Make sure essential appliances in your property, such as the boiler, are energy efficient to save your tenants a fair few quid. A-rated boiler for instance provides 90%+ efficiency. If you are providing tenants with furnishings and appliances, you can also ensure any washing machines, dryers, dishwashers, and so on have a top energy efficiency rating. Doing things like this will help to bring down your tenants’ energy bills, and hopefully keep them satisfied with the service you are providing as a landlord.
Furnishings and appliances you decide to buy
Tenants like to know what they will be getting for their rent money before signing up to a tenancy agreement. Are you going to advertise that you offer furnishings and appliances in your rental property that tenants can use when they move in? If so, you also need to be aware that the purchase cost of items like sofas, chairs, chests of drawers, tables, and washing machines, have gone up just like everything else. Therefore, owing to the increased cost of purchasing these furnishings and appliances for tenants, you may in turn find you need to increase your rent a bit.
Local rising property rates
The rent prices may well be going up in the local area around your rental property, such are the turbulent economic times we are in. You want to treat your tenants fairly, but is it sustainable in the long term to keep the rent you charge them well beneath local average property rates? Stay up to date with changes in local property rates, and assess whether the rent you charge your tenants per month is in line with this.

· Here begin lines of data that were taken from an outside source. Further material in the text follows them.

-- pv_equiv track=rewrite | github.com/Andrey-Bedretdinov/School | Архив/Homework/Homework 21.04.22/main.py | f
-- ===== SOURCE A (Python) =====
-- def f(x):
--     a = 5
--     b = 20
--     while x > 0:
--         d = x % 6
--         a *= d
--         if d < 3:
--             b += d
--         x //= 6
--     return a, b
-- ===== SOURCE B (Python) =====
-- def f(x):
--     # collect base-6 digits of x (empty for x <= 0)
--     digits = []
--     while x > 0:
--         digits.append(x % 6)
--         x //= 6
--     prod = 1
--     for d in digits:
--         prod *= d
--     return 5 * prod, 20 + sum(d for d in digits if d < 3)
-- ===== Notes on version B (the rewrite author's own statement) =====
-- stated objective: simpler
-- what changed: A fuses digit extraction and both accumulations into one while loop with mutable state; B first materialises the list of base-6 digits and then computes the result as two separate reductions (product, filtered sum) over that list.
import Mathlib
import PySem

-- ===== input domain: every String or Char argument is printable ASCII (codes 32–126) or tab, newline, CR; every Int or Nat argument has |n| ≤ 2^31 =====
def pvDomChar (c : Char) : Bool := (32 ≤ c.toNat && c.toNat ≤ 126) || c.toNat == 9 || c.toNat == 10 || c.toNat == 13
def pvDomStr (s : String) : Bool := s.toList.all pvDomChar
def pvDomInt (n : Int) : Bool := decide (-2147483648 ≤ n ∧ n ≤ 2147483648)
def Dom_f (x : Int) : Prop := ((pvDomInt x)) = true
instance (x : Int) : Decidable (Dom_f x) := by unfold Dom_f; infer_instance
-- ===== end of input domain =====

-- B splits A's fused while-loop into digit extraction followed by two separate reductions; objective: simpler.

-- ===== PORT A =====
-- A's while loop: mutable a, b updated per base-6 digit.
def fLoop (x a b : Int) : Int × Int :=
  if h : x > 0 then
    let d := PySem.Int.mod x 6
    fLoop (PySem.Int.floordiv x 6) (a * d) (if d < 3 then b + d else b)
  else (a, b)
termination_by x.toNat
decreasing_by
  have h6 : PySem.Int.floordiv x 6 = x / 6 := PySem.Int.floordiv_eq_ediv_of_pos (by norm_num)
  omega

def f (x : Int) : Int × Int := fLoop x 5 20

-- ===== PORT B =====
-- the `while x > 0: digits.append(x % 6); x //= 6` loop
def digits6 (x : Int) : List Int :=
  if h : x > 0 then PySem.Int.mod x 6 :: digits6 (PySem.Int.floordiv x 6) else []
termination_by x.toNat
decreasing_by
  have h6 : PySem.Int.floordiv x 6 = x / 6 := PySem.Int.floordiv_eq_ediv_of_pos (by norm_num)
  omega

def f_alt (x : Int) : Int × Int :=
  let ds := digits6 x
  (5 * ds.foldl (· * ·) 1, 20 + (ds.filter (fun d => decide (d < 3))).sum)

-- ===== PRECONDITION & SPEC =====
def Spec_f (x : Int) (out : Int × Int) : Prop := out = f_alt x
instance (x : Int) (out : Int × Int) : Decidable (Spec_f x out) := by unfold Spec_f; infer_instance

-- ===== CLAIM (what is proved, stated in full; the proofs are below) =====
def Claim_equal_f : Prop := ∀ (x : Int), Dom_f x → Spec_f x (f x)

-- ===== LEMMAS AND PROOFS =====

theorem foldl_mul_shift : ∀ (ds : List Int) (c : Int), ds.foldl (· * ·) c = c * ds.foldl (· * ·) 1 := by
  intro ds
  induction ds with
  | nil => intro c; simp
  | cons d ds ih =>
    intro c
    simp only [List.foldl_cons]
    rw [ih (c * d), ih (1 * d)]
    ring

theorem loop_eq : ∀ (x a b : Int),
    fLoop x a b = (a * (digits6 x).foldl (· * ·) 1,
                   b + ((digits6 x).filter (fun d => decide (d < 3))).sum) := by
  intro x a b
  by_cases h : x > 0
  · rw [fLoop, digits6]
    simp only [h, dif_pos]
    rw [loop_eq (PySem.Int.floordiv x 6)]
    have hm : PySem.Int.mod x 6 = x % 6 := PySem.Int.mod_eq_emod_of_pos (by norm_num)
    simp only [List.foldl_cons, List.filter_cons, hm]
    rw [foldl_mul_shift _ (1 * (x % 6))]
    rw [Prod.mk.injEq]
    refine ⟨by ring, ?_⟩
    by_cases hd : x % 6 < 3 <;> simp [hd] <;> omega
  · rw [fLoop, digits6]
    simp [h]
termination_by x a b => x.toNat
decreasing_by
  have h6 : PySem.Int.floordiv x 6 = x / 6 := PySem.Int.floordiv_eq_ediv_of_pos (by norm_num)
  omega

-- ===== VERDICT (by name: the statement is the Claim_ definition above) =====
theorem f_spec : Claim_equal_f := by
  intro x _
  unfold Spec_f f f_alt
  rw [loop_eq]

You now ought to understand more about the most a landlord can raise rent, and the right way to go about increasing the rent for your tenants should you feel the need to do so. At CIA Landlords, we have connections with prestigious providers offering cheap landlord insurance. Learn more by getting a quote from us today or getting in touch with our friendly team by calling 01788 818 670 or sending us an email at firstname.lastname@example.org.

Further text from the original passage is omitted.